:: THE INPUT ::
--------

-- pv_equiv track=rewrite | github.com/WiFiMon-GEANT/wifimon | twping_parser.py | locate_twping_data
-- ===== SOURCE A (Python) =====
-- def locate_twping_data(twping_output):
--     '''
--         Find the line at which the important part of the twping output starts
--     '''
--     twping_output_parts = twping_output.split('\n')
--     line_to_start = 0
--     for line in twping_output_parts:
--         initial_three_chars = line[0:3]
--         if initial_three_chars == "---":
--             break
--         line_to_start += 1
--     return line_to_start
-- ===== SOURCE B (Python) =====
-- def locate_twping_data(twping_output):
--     '''
--         Find the line at which the important part of the twping output starts
--     '''
--     nl = 0
--     at_start = True
--     for i, c in enumerate(twping_output):
--         if at_start and twping_output.startswith("---", i):
--             return nl
--         if c == '\n':
--             nl += 1
--             at_start = True
--         else:
--             at_start = False
--     return nl + 1
-- ===== Notes on version B (the rewrite author's own statement) =====
-- stated objective: alternative
-- what changed: B is a single character-level scan of the raw string tracking a newline count and a line-start flag, instead of splitting into a list of lines and walking it with an index counter.
import Mathlib
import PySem

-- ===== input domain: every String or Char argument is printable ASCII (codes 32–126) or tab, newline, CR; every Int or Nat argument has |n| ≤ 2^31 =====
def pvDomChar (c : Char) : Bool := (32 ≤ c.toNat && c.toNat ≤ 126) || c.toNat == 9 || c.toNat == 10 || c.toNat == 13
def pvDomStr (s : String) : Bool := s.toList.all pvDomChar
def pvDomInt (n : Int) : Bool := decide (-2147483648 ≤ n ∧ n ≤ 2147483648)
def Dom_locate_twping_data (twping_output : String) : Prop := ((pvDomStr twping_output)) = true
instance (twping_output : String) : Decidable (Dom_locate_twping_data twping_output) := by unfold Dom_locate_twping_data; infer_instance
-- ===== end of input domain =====

-- B replaces A's split-into-lines loop by a single character-level scan of the raw
-- string that tracks a newline count and a line-start flag (objective: alternative).

-- ===== PORT A =====
-- for line in twping_output_parts: if line[0:3] == "---": break; line_to_start += 1
def pvGoA : List String → Int → Int
  | [], line_to_start => line_to_start
  | line :: rest, line_to_start =>
    if PySem.Str.slice line (some 0) (some 3) = "---" then line_to_start
    else pvGoA rest (line_to_start + 1)

def locate_twping_data (twping_output : String) : Int :=
  pvGoA ((PySem.Str.split? twping_output "\n").getD []) 0

-- ===== PORT B =====
-- for i, c in enumerate(twping_output): if at_start and startswith("---", i): return nl; update nl/at_start
def pvGoB : List Char → Bool → Int → Int
  | [], _, nl => nl + 1
  | c :: rest, atStart, nl =>
    if atStart && PySem.Chars.startswith (c :: rest) ['-', '-', '-'] then nl
    else pvGoB rest (decide (c = '\n')) (nl + if c = '\n' then 1 else 0)

def locate_twping_data_alt (twping_output : String) : Int :=
  pvGoB twping_output.toList true 0

-- ===== PRECONDITION & SPEC =====
def Spec_locate_twping_data (twping_output : String) (out : Int) : Prop := out = locate_twping_data_alt twping_output
instance (twping_output : String) (out : Int) : Decidable (Spec_locate_twping_data twping_output out) := by unfold Spec_locate_twping_data; infer_instance

-- ===== CLAIM (what is proved, stated in full; the proofs are below) =====
def Claim_equal_locate_twping_data : Prop := ∀ (twping_output : String), Dom_locate_twping_data twping_output → Spec_locate_twping_data twping_output (locate_twping_data twping_output)

-- ===== LEMMAS AND PROOFS =====

-- reference split of a char list at '\n' (proof-side only)
def pvSplit : List Char → List (List Char)
  | [] => [[]]
  | c :: r =>
    if c = '\n' then [] :: pvSplit r
    else
      match pvSplit r with
      | [] => [[c]]
      | p :: ps => (c :: p) :: ps

-- list-level version of A's loop (proof-side only)
def pvGoAL : List (List Char) → Int → Int
  | [], n => n
  | l :: rest, n => if l.take 3 = ['-', '-', '-'] then n else pvGoAL rest (n + 1)

def pvJoin : List (List Char) → List Char
  | [] => []
  | [l] => l
  | l :: l2 :: rest => l ++ '\n' :: pvJoin (l2 :: rest)

theorem pvSplit_ne_nil (s : List Char) : pvSplit s ≠ [] := by
  cases s with
  | nil => simp [pvSplit]
  | cons c r =>
    simp only [pvSplit]
    split
    · simp
    · split <;> simp

theorem pvSplit_no_nl (s : List Char) : ∀ l ∈ pvSplit s, '\n' ∉ l := by
  induction s with
  | nil => simp [pvSplit]
  | cons c r ih =>
    simp only [pvSplit]
    split
    · intro l hl
      rcases List.mem_cons.mp hl with h | h
      · subst h; simp
      · exact ih l h
    · rename_i hc
      cases hps : pvSplit r with
      | nil => exact absurd hps (pvSplit_ne_nil r)
      | cons p ps =>
        intro l hl
        rcases List.mem_cons.mp hl with h | h
        · subst h
          intro hmem
          rcases List.mem_cons.mp hmem with h' | h'
          · exact hc h'.symm
          · exact ih p (by rw [hps]; exact List.mem_cons_self) h'
        · exact ih l (by rw [hps]; exact List.mem_cons_of_mem _ h)

theorem pvJoin_pvSplit (s : List Char) : pvJoin (pvSplit s) = s := by
  induction s with
  | nil => simp [pvSplit, pvJoin]
  | cons c r ih =>
    simp only [pvSplit]
    split
    · rename_i hc
      cases hps : pvSplit r with
      | nil => exact absurd hps (pvSplit_ne_nil r)
      | cons p ps =>
        rw [hps] at ih
        simp [pvJoin, ih, hc]
    · cases hps : pvSplit r with
      | nil => exact absurd hps (pvSplit_ne_nil r)
      | cons p ps =>
        rw [hps] at ih
        cases ps with
        | nil =>
          simp only [pvJoin] at ih ⊢
          rw [ih]
        | cons q qs =>
          simp only [pvJoin] at ih ⊢
          rw [List.cons_append, ih]

theorem pvSplit_of_no_nl (m : List Char) (h : '\n' ∉ m) : pvSplit m = [m] := by
  induction m with
  | nil => simp [pvSplit]
  | cons c r ih =>
    have hc : ¬ (c = '\n') := fun hh => h (by simp [hh])
    rw [pvSplit, if_neg hc, ih (fun hm => h (by simp [hm]))]

theorem pvSplit_append_nl (m : List Char) (h : '\n' ∉ m) (r : List Char) :
    pvSplit (m ++ '\n' :: r) = m :: pvSplit r := by
  induction m with
  | nil => simp [pvSplit]
  | cons c t ih =>
    have hc : ¬ (c = '\n') := fun hh => h (by simp [hh])
    rw [List.cons_append, pvSplit, if_neg hc, ih (fun hm => h (by simp [hm]))]

theorem pvGo_spec : ∀ (fuel : Nat) (l cur : List Char) (acc : List (List Char)),
    l.length < fuel → '\n' ∉ cur →
    PySem.Chars.splitOn.go ['\n'] fuel l cur acc = acc.reverse ++ pvSplit (cur.reverse ++ l) := by
  intro fuel
  induction fuel with
  | zero => intro l cur acc h _; exact absurd h (Nat.not_lt_zero _)
  | succ n ih =>
    intro l cur acc h hcur
    have hcurrev : '\n' ∉ cur.reverse := by simpa using hcur
    cases l with
    | nil =>
      simp [PySem.Chars.splitOn.go, pvSplit_of_no_nl cur.reverse hcurrev]
    | cons c rest =>
      by_cases hc : c = '\n'
      · subst hc
        have hstep : PySem.Chars.splitOn.go ['\n'] (n+1) ('\n' :: rest) cur acc =
            PySem.Chars.splitOn.go ['\n'] n rest [] (cur.reverse :: acc) := by
          simp [PySem.Chars.splitOn.go, List.isPrefixOf]
        rw [hstep, ih rest [] (cur.reverse :: acc) (by simpa using h) (by simp),
          pvSplit_append_nl cur.reverse hcurrev rest]
        simp
      · have hstep : PySem.Chars.splitOn.go ['\n'] (n+1) (c :: rest) cur acc =
            PySem.Chars.splitOn.go ['\n'] n rest (c :: cur) acc := by
          simp [PySem.Chars.splitOn.go, List.isPrefixOf, Ne.symm hc]
        rw [hstep, ih rest (c :: cur) acc (by simpa using h)
          (fun hm => by rcases List.mem_cons.mp hm with h' | h' <;> [exact hc h'.symm; exact hcur h'])]
        simp

theorem pvSplitOn_eq (s : List Char) : PySem.Chars.splitOn s ['\n'] = pvSplit s := by
  unfold PySem.Chars.splitOn
  simpa using pvGo_spec (s.length + 1) s [] [] (by omega) (by simp)

theorem pvL2 : ∀ (l : List Char), '\n' ∉ l → ∀ acc, pvGoB l false acc = acc + 1 := by
  intro l
  induction l with
  | nil => intro _ acc; simp [pvGoB]
  | cons c r ih =>
    intro h acc
    have hc : ¬ (c = '\n') := fun hh => h (by simp [hh])
    simp [pvGoB, hc, ih (fun hm => h (by simp [hm]))]

theorem pvL1 : ∀ (l : List Char), '\n' ∉ l → ∀ (tail : List Char) (acc : Int),
    pvGoB (l ++ '\n' :: tail) false acc = pvGoB tail true (acc + 1) := by
  intro l
  induction l with
  | nil => intro _ tail acc; simp [pvGoB]
  | cons c r ih =>
    intro h tail acc
    have hc : ¬ (c = '\n') := fun hh => h (by simp [hh])
    simp [pvGoB, hc, ih (fun hm => h (by simp [hm]))]

theorem pvDashPrefixAppend (l J : List Char) :
    (['-', '-', '-'] <+: (l ++ '\n' :: J)) ↔ (['-', '-', '-'] <+: l) := by
  rcases l with _ | ⟨a, _ | ⟨b, _ | ⟨c, t⟩⟩⟩ <;>
    simp [List.prefix_iff_eq_take, List.take]

theorem pvM : ∀ (lines : List (List Char)), (∀ l ∈ lines, '\n' ∉ l) → lines ≠ [] →
    ∀ acc, pvGoB (pvJoin lines) true acc = pvGoAL lines acc := by
  intro lines
  induction lines with
  | nil => intro _ h; exact absurd rfl h
  | cons l ls ih =>
    intro hno _ acc
    have hl : '\n' ∉ l := hno l List.mem_cons_self
    by_cases hp : ['-', '-', '-'] <+: l
    · have htake : l.take 3 = ['-', '-', '-'] := by
        have := List.prefix_iff_eq_take.mp hp
        simpa using this.symm
      have hA : pvGoAL (l :: ls) acc = acc := by
        simp only [pvGoAL]; rw [if_pos htake]
      obtain ⟨t, rfl⟩ := hp
      cases ls with
      | nil =>
        have hs : PySem.Chars.startswith ('-' :: '-' :: '-' :: t) ['-', '-', '-'] = true :=
          (PySem.Chars.startswith_iff _ _).mpr ⟨t, rfl⟩
        rw [hA]
        simp [pvJoin, pvGoB, hs]
      | cons l2 rest =>
        have hs : PySem.Chars.startswith ('-' :: '-' :: '-' :: (t ++ '\n' :: pvJoin (l2 :: rest))) ['-', '-', '-'] = true :=
          (PySem.Chars.startswith_iff _ _).mpr ⟨t ++ '\n' :: pvJoin (l2 :: rest), rfl⟩
        rw [hA]
        simp only [pvJoin, List.cons_append]
        simp [pvGoB, hs]
    · have htake : ¬ l.take 3 = ['-', '-', '-'] := by
        intro h
        exact hp (List.prefix_iff_eq_take.mpr (by simpa using h.symm))
      have hA : pvGoAL (l :: ls) acc = pvGoAL ls (acc + 1) := by
        simp only [pvGoAL]; rw [if_neg htake]
      cases ls with
      | nil =>
        rw [hA]
        cases l with
        | nil => simp [pvJoin, pvGoB, pvGoAL]
        | cons c r =>
          have hs : PySem.Chars.startswith (c :: r) ['-', '-', '-'] = false := by
            rw [Bool.eq_false_iff]
            intro h
            exact hp ((PySem.Chars.startswith_iff _ _).mp h)
          have hc : ¬ (c = '\n') := fun hh => hl (by simp [hh])
          simp [pvJoin, pvGoB, hs, hc, pvGoAL,
            pvL2 r (fun hm => hl (by simp [hm]))]
      | cons l2 rest =>
        have hrec := ih (fun x hx => hno x (List.mem_cons_of_mem _ hx)) (by simp) (acc + 1)
        rw [hA, ← hrec]
        cases l with
        | nil =>
          have hs : PySem.Chars.startswith ('\n' :: pvJoin (l2 :: rest)) ['-', '-', '-'] = false := by
            rw [Bool.eq_false_iff]
            intro h
            obtain ⟨u, hu⟩ := (PySem.Chars.startswith_iff _ _).mp h
            simp at hu
          simp [pvJoin, pvGoB, hs]
        | cons c r =>
          have hs : PySem.Chars.startswith (c :: (r ++ '\n' :: pvJoin (l2 :: rest))) ['-', '-', '-'] = false := by
            rw [Bool.eq_false_iff]
            intro h
            exact hp ((pvDashPrefixAppend (c :: r) _).mp (by
              simpa [List.cons_append] using (PySem.Chars.startswith_iff _ _).mp h))
          have hc : ¬ (c = '\n') := fun hh => hl (by simp [hh])
          have hstep := pvL1 r (fun hm => hl (by simp [hm])) (pvJoin (l2 :: rest)) acc
          calc pvGoB (pvJoin ((c :: r) :: l2 :: rest)) true acc
              = pvGoB (r ++ '\n' :: pvJoin (l2 :: rest)) false acc := by
                simp only [pvJoin, List.cons_append]
                simp [pvGoB, hs, hc]
            _ = pvGoB (pvJoin (l2 :: rest)) true (acc + 1) := hstep

theorem pvGoA_eq_goAL : ∀ (ls : List String) (n : Int),
    pvGoA ls n = pvGoAL (ls.map String.toList) n := by
  intro ls
  induction ls with
  | nil => intro n; simp [pvGoA, pvGoAL]
  | cons line rest ih =>
    intro n
    have hsl : PySem.List.slice line.toList none (some 3) = line.toList.take 3 := by
      simp [pysem]
    have hcond : (PySem.Str.slice line (some 0) (some 3) = "---") ↔
        (line.toList.take 3 = ['-', '-', '-']) := by
      rw [← String.toList_inj]
      simp [PySem.Str.toList_slice, PySem.Chars.slice_eq_listSlice, hsl]
    by_cases h : PySem.Str.slice line (some 0) (some 3) = "---"
    · simp only [pvGoA, pvGoAL, List.map_cons]
      rw [if_pos h, if_pos (hcond.mp h)]
    · simp only [pvGoA, pvGoAL, List.map_cons]
      rw [if_neg h, if_neg (fun hh => h (hcond.mpr hh)), ih]

-- ===== VERDICT (by name: the statement is the Claim_ definition above) =====
theorem locate_twping_data_spec : Claim_equal_locate_twping_data := by
  intro s _
  unfold Spec_locate_twping_data locate_twping_data locate_twping_data_alt
  have hsplit : List.map String.toList ((PySem.Str.split? s "\n").getD []) = pvSplit s.toList := by
    have h := PySem.Str.split?_map s "\n"
    rw [show ("\n" : String).toList = ['\n'] from rfl] at h
    have h2 : PySem.Chars.split? s.toList ['\n'] = some (pvSplit s.toList) := by
      rw [PySem.Chars.split?]
      simp [pvSplitOn_eq]
    rw [h2] at h
    cases hs : PySem.Str.split? s "\n" with
    | none => rw [hs] at h; simp at h
    | some parts =>
      rw [hs] at h
      simp only [Option.map_some, Option.some.injEq] at h
      simpa using h
  rw [pvGoA_eq_goAL, hsplit]
  rw [← pvM (pvSplit s.toList) (pvSplit_no_nl s.toList) (pvSplit_ne_nil s.toList) 0,
    pvJoin_pvSplit]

--------

:: PROBLEM DESCRIPTION ::
Given the data above, transcribe exactly the lines from the one containing "twping_output_parts = twping_output.split('\n')" down to the one containing "import PySem", and no others.

:: RESULT FOR THIS TASK ::
--     twping_output_parts = twping_output.split('\n')
--     line_to_start = 0
--     for line in twping_output_parts:
--         initial_three_chars = line[0:3]
--         if initial_three_chars == "---":
--             break
--         line_to_start += 1
--     return line_to_start
-- ===== SOURCE B (Python) =====
-- def locate_twping_data(twping_output):
--     '''
--         Find the line at which the important part of the twping output starts
--     '''
--     nl = 0
--     at_start = True
--     for i, c in enumerate(twping_output):
--         if at_start and twping_output.startswith("---", i):
--             return nl
--         if c == '\n':
--             nl += 1
--             at_start = True
--         else:
--             at_start = False
--     return nl + 1
-- ===== Notes on version B (the rewrite author's own statement) =====
-- stated objective: alternative
-- what changed: B is a single character-level scan of the raw string tracking a newline count and a line-start flag, instead of splitting into a list of lines and walking it with an index counter.
import Mathlib
import PySem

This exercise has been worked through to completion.